▶ Task description: Where a line in the records below includes "unfold", pull that line out.

▶ Material shown:
-- pv_equiv track=rewrite | github.com/prohor-n/prohorlabs | 3prohor.py | get_diagonal_regions
-- ===== SOURCE A (Python) =====
-- def get_diagonal_regions(n):
--     a1, a2, a3, a4 = [], [], [], []
--     for i in range(n):
--         for j in range(n):
--             if i < j and i + j < n - 1: a1.append((i, j))
--             elif i < j and i + j > n - 1: a2.append((i, j))
--             elif i > j and i + j > n - 1: a3.append((i, j))
--             elif i > j and i + j < n - 1: a4.append((i, j))
--     return a1, a2, a3, a4
-- ===== SOURCE B (Python) =====
-- def get_diagonal_regions(n):
--     a1 = [(i, j) for i in range(n) for j in range(i + 1, n - 1 - i)]
--     a2 = [(i, j) for i in range(n) for j in range(max(i + 1, n - i), n)]
--     a3 = [(i, j) for i in range(n) for j in range(n - i, i)]
--     a4 = [(i, j) for i in range(n) for j in range(0, min(i, n - 1 - i))]
--     return a1, a2, a3, a4
-- ===== Notes on version B (the rewrite author's own statement) =====
-- stated objective: alternative
-- what changed: Replaced the single n-by-n double loop with four per-cell branch tests by four comprehensions whose inner j-range bounds are computed directly from each region's inequalities, so no per-pair branching remains.
import Mathlib
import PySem

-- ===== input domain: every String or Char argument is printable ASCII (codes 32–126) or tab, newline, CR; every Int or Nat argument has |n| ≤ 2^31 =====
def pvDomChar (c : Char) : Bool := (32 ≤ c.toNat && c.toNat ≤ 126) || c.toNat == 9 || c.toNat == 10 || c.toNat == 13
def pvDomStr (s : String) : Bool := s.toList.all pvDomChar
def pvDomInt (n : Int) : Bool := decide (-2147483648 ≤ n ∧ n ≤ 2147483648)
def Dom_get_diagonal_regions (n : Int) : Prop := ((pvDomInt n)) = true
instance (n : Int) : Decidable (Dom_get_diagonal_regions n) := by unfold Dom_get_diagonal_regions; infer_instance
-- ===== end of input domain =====

-- B replaces the branch-per-cell double loop by four loops whose j-bounds are computed from each region's inequalities.

-- ===== PORT A =====
def get_diagonal_regions (n : Int) : (List (Int × Int)) × (List (Int × Int)) × (List (Int × Int)) × (List (Int × Int)) :=
  (PySem.List.pyRange 0 n 1).foldl (fun s i =>
    (PySem.List.pyRange 0 n 1).foldl (fun s j =>
      if i < j ∧ i + j < n - 1 then (s.1 ++ [(i, j)], s.2.1, s.2.2.1, s.2.2.2)
      else if i < j ∧ i + j > n - 1 then (s.1, s.2.1 ++ [(i, j)], s.2.2.1, s.2.2.2)
      else if i > j ∧ i + j > n - 1 then (s.1, s.2.1, s.2.2.1 ++ [(i, j)], s.2.2.2)
      else if i > j ∧ i + j < n - 1 then (s.1, s.2.1, s.2.2.1, s.2.2.2 ++ [(i, j)])
      else s) s) ([], [], [], [])

-- ===== PORT B =====
def get_diagonal_regions_alt (n : Int) : (List (Int × Int)) × (List (Int × Int)) × (List (Int × Int)) × (List (Int × Int)) :=
  ((PySem.List.pyRange 0 n 1).flatMap (fun i => (PySem.List.pyRange (i + 1) (n - 1 - i) 1).map (fun j => (i, j))),
   (PySem.List.pyRange 0 n 1).flatMap (fun i => (PySem.List.pyRange (max (i + 1) (n - i)) n 1).map (fun j => (i, j))),
   (PySem.List.pyRange 0 n 1).flatMap (fun i => (PySem.List.pyRange (n - i) i 1).map (fun j => (i, j))),
   (PySem.List.pyRange 0 n 1).flatMap (fun i => (PySem.List.pyRange 0 (min i (n - 1 - i)) 1).map (fun j => (i, j))))

-- ===== PRECONDITION & SPEC =====
def Spec_get_diagonal_regions (n : Int) (out : (List (Int × Int)) × (List (Int × Int)) × (List (Int × Int)) × (List (Int × Int))) : Prop := out = get_diagonal_regions_alt n
instance (n : Int) (out : (List (Int × Int)) × (List (Int × Int)) × (List (Int × Int)) × (List (Int × Int))) : Decidable (Spec_get_diagonal_regions n out) := by unfold Spec_get_diagonal_regions; infer_instance

-- ===== CLAIM (what is proved, stated in full; the proofs are below) =====
def Claim_equal_get_diagonal_regions : Prop := ∀ (n : Int), Dom_get_diagonal_regions n → Spec_get_diagonal_regions n (get_diagonal_regions n)

-- ===== LEMMAS AND PROOFS =====

-- A's inner j-loop appends to each component exactly the pairs of its (mutually exclusive) branch.
lemma inner_loop (n i : Int) (l : List Int) (a b c d : List (Int × Int)) :
    l.foldl (fun s j =>
      if i < j ∧ i + j < n - 1 then (s.1 ++ [(i, j)], s.2.1, s.2.2.1, s.2.2.2)
      else if i < j ∧ i + j > n - 1 then (s.1, s.2.1 ++ [(i, j)], s.2.2.1, s.2.2.2)
      else if i > j ∧ i + j > n - 1 then (s.1, s.2.1, s.2.2.1 ++ [(i, j)], s.2.2.2)
      else if i > j ∧ i + j < n - 1 then (s.1, s.2.1, s.2.2.1, s.2.2.2 ++ [(i, j)])
      else s) (a, b, c, d)
    = (a ++ (l.filter (fun j => decide (i < j ∧ i + j < n - 1))).map (fun j => (i, j)),
       b ++ (l.filter (fun j => decide (i < j ∧ i + j > n - 1))).map (fun j => (i, j)),
       c ++ (l.filter (fun j => decide (i > j ∧ i + j > n - 1))).map (fun j => (i, j)),
       d ++ (l.filter (fun j => decide (i > j ∧ i + j < n - 1))).map (fun j => (i, j))) := by
  induction l generalizing a b c d with
  | nil => simp
  | cons j l ih =>
    rcases lt_trichotomy i j with hij | hij | hij <;>
      rcases lt_trichotomy (i + j) (n - 1) with hs | hs | hs
    · rw [List.foldl_cons, if_pos ⟨hij, hs⟩, ih]
      simp [List.filter_cons, hij, hs, (show ¬ j < i by omega), (show ¬ n ≤ i + j by omega),
            List.append_assoc]
    · rw [List.foldl_cons, if_neg (by omega), if_neg (by omega), if_neg (by omega),
          if_neg (by omega), ih]
      simp [List.filter_cons, hij, (show ¬ i + j < n - 1 by omega), (show ¬ n ≤ i + j by omega),
            (show ¬ j < i by omega)]
    · rw [List.foldl_cons, if_neg (by omega), if_pos ⟨hij, hs⟩, ih]
      simp [List.filter_cons, hij, (show ¬ i + j < n - 1 by omega), (show n ≤ i + j by omega),
            (show ¬ j < i by omega), List.append_assoc]
    · rw [List.foldl_cons, if_neg (by omega), if_neg (by omega), if_neg (by omega),
          if_neg (by omega), ih]
      simp [List.filter_cons, (show ¬ i < j by omega), (show ¬ j < i by omega)]
    · rw [List.foldl_cons, if_neg (by omega), if_neg (by omega), if_neg (by omega),
          if_neg (by omega), ih]
      simp [List.filter_cons, (show ¬ i < j by omega), (show ¬ j < i by omega)]
    · rw [List.foldl_cons, if_neg (by omega), if_neg (by omega), if_neg (by omega),
          if_neg (by omega), ih]
      simp [List.filter_cons, (show ¬ i < j by omega), (show ¬ j < i by omega)]
    · rw [List.foldl_cons, if_neg (by omega), if_neg (by omega), if_neg (by omega),
          if_pos ⟨hij, hs⟩, ih]
      simp [List.filter_cons, hij, hs, (show ¬ i < j by omega), (show ¬ n ≤ i + j by omega),
            List.append_assoc]
    · rw [List.foldl_cons, if_neg (by omega), if_neg (by omega), if_neg (by omega),
          if_neg (by omega), ih]
      simp [List.filter_cons, hij, (show ¬ i < j by omega), (show ¬ i + j < n - 1 by omega),
            (show ¬ n ≤ i + j by omega)]
    · rw [List.foldl_cons, if_neg (by omega), if_neg (by omega), if_pos ⟨hij, hs⟩, ih]
      simp [List.filter_cons, hij, (show ¬ i < j by omega), (show ¬ i + j < n - 1 by omega),
            (show n ≤ i + j by omega), List.append_assoc]

-- A fold that appends to each of the four components is componentwise a flatMap.
lemma quad_append_foldl (g1 g2 g3 g4 : Int → List (Int × Int)) (l : List Int)
    (a b c d : List (Int × Int)) :
    l.foldl (fun s i => (s.1 ++ g1 i, s.2.1 ++ g2 i, s.2.2.1 ++ g3 i, s.2.2.2 ++ g4 i)) (a, b, c, d)
    = (a ++ l.flatMap g1, b ++ l.flatMap g2, c ++ l.flatMap g3, d ++ l.flatMap g4) := by
  induction l generalizing a b c d with
  | nil => simp
  | cons i l ih => simp [ih, List.flatMap_cons, List.append_assoc]

-- Filtering a range by a half-open interval condition is a range with clamped bounds.
lemma filter_pyRange_interval (a b lo hi : Int) :
    (PySem.List.pyRange a b 1).filter (fun j => decide (lo ≤ j ∧ j < hi))
    = PySem.List.pyRange (max a lo) (min b hi) 1 := by
  rcases le_or_gt (min b hi) (max a lo) with hqp | hpq
  · rw [PySem.List.pyRange_one_eq_nil hqp, List.filter_eq_nil_iff.mpr]
    intro j hj
    rw [PySem.List.mem_pyRange_one] at hj
    simp only [decide_eq_true_eq]
    omega
  · rw [PySem.List.pyRange_one_append a (max a lo) b (le_max_left _ _) (by omega),
        PySem.List.pyRange_one_append (max a lo) (min b hi) b (le_of_lt hpq) (min_le_left _ _),
        List.filter_append, List.filter_append,
        List.filter_eq_nil_iff.mpr (fun j hj => by
          rw [PySem.List.mem_pyRange_one] at hj; simp only [decide_eq_true_eq]; omega),
        List.filter_eq_self.mpr (fun j hj => by
          rw [PySem.List.mem_pyRange_one] at hj; simp only [decide_eq_true_eq]; omega),
        List.filter_eq_nil_iff.mpr (fun j hj => by
          rw [PySem.List.mem_pyRange_one] at hj; simp only [decide_eq_true_eq]; omega)]
    simp

lemma region1 (n i : Int) (h0 : 0 ≤ i) :
    (PySem.List.pyRange 0 n 1).filter (fun j => decide (i < j ∧ i + j < n - 1))
    = PySem.List.pyRange (i + 1) (n - 1 - i) 1 := by
  rw [List.filter_congr (q := fun j => decide (i + 1 ≤ j ∧ j < n - 1 - i))
      (fun j _ => by simp only [decide_eq_decide]; omega), filter_pyRange_interval]
  congr 1 <;> omega

lemma region2 (n i : Int) (h0 : 0 ≤ i) :
    (PySem.List.pyRange 0 n 1).filter (fun j => decide (i < j ∧ i + j > n - 1))
    = PySem.List.pyRange (max (i + 1) (n - i)) n 1 := by
  rw [List.filter_congr (q := fun j => decide (max (i + 1) (n - i) ≤ j ∧ j < n))
      (fun j hj => by
        rw [PySem.List.mem_pyRange_one] at hj
        simp only [decide_eq_decide]
        omega),
      filter_pyRange_interval]
  congr 1 <;> omega

lemma region3 (n i : Int) (h0 : 0 ≤ i) (h1 : i < n) :
    (PySem.List.pyRange 0 n 1).filter (fun j => decide (i > j ∧ i + j > n - 1))
    = PySem.List.pyRange (n - i) i 1 := by
  rw [List.filter_congr (q := fun j => decide (n - i ≤ j ∧ j < i))
      (fun j _ => by simp only [decide_eq_decide]; omega), filter_pyRange_interval]
  congr 1 <;> omega

lemma region4 (n i : Int) (h0 : 0 ≤ i) :
    (PySem.List.pyRange 0 n 1).filter (fun j => decide (i > j ∧ i + j < n - 1))
    = PySem.List.pyRange 0 (min i (n - 1 - i)) 1 := by
  rw [List.filter_congr (q := fun j => decide (0 ≤ j ∧ j < min i (n - 1 - i)))
      (fun j hj => by
        rw [PySem.List.mem_pyRange_one] at hj
        simp only [decide_eq_decide]
        omega),
      filter_pyRange_interval]
  congr 1 <;> omega

-- ===== VERDICT (by name: the statement is the Claim_ definition above) =====
theorem get_diagonal_regions_spec : Claim_equal_get_diagonal_regions := by
  intro n _
  unfold Spec_get_diagonal_regions get_diagonal_regions get_diagonal_regions_alt
  have hfun : ∀ (s : (List (Int × Int)) × (List (Int × Int)) × (List (Int × Int)) × (List (Int × Int))),
      ∀ i ∈ PySem.List.pyRange 0 n 1,
      (PySem.List.pyRange 0 n 1).foldl (fun s j =>
        if i < j ∧ i + j < n - 1 then (s.1 ++ [(i, j)], s.2.1, s.2.2.1, s.2.2.2)
        else if i < j ∧ i + j > n - 1 then (s.1, s.2.1 ++ [(i, j)], s.2.2.1, s.2.2.2)
        else if i > j ∧ i + j > n - 1 then (s.1, s.2.1, s.2.2.1 ++ [(i, j)], s.2.2.2)
        else if i > j ∧ i + j < n - 1 then (s.1, s.2.1, s.2.2.1, s.2.2.2 ++ [(i, j)])
        else s) s
      = (s.1 ++ (PySem.List.pyRange (i + 1) (n - 1 - i) 1).map (fun j => (i, j)),
         s.2.1 ++ (PySem.List.pyRange (max (i + 1) (n - i)) n 1).map (fun j => (i, j)),
         s.2.2.1 ++ (PySem.List.pyRange (n - i) i 1).map (fun j => (i, j)),
         s.2.2.2 ++ (PySem.List.pyRange 0 (min i (n - 1 - i)) 1).map (fun j => (i, j))) := by
    intro s i hi
    obtain ⟨a, b, c, d⟩ := s
    rw [PySem.List.mem_pyRange_one] at hi
    rw [inner_loop, region1 n i hi.1, region2 n i hi.1, region3 n i hi.1 hi.2,
        region4 n i hi.1]
  rw [PySem.List.foldl_congr_mem _ _ _ _ hfun, quad_append_foldl]
  simp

▶ Solved exercise:
instance (n : Int) : Decidable (Dom_get_diagonal_regions n) := by unfold Dom_get_diagonal_regions; infer_instance
instance (n : Int) (out : (List (Int × Int)) × (List (Int × Int)) × (List (Int × Int)) × (List (Int × Int))) : Decidable (Spec_get_diagonal_regions n out) := by unfold Spec_get_diagonal_regions; infer_instance
  unfold Spec_get_diagonal_regions get_diagonal_regions get_diagonal_regions_alt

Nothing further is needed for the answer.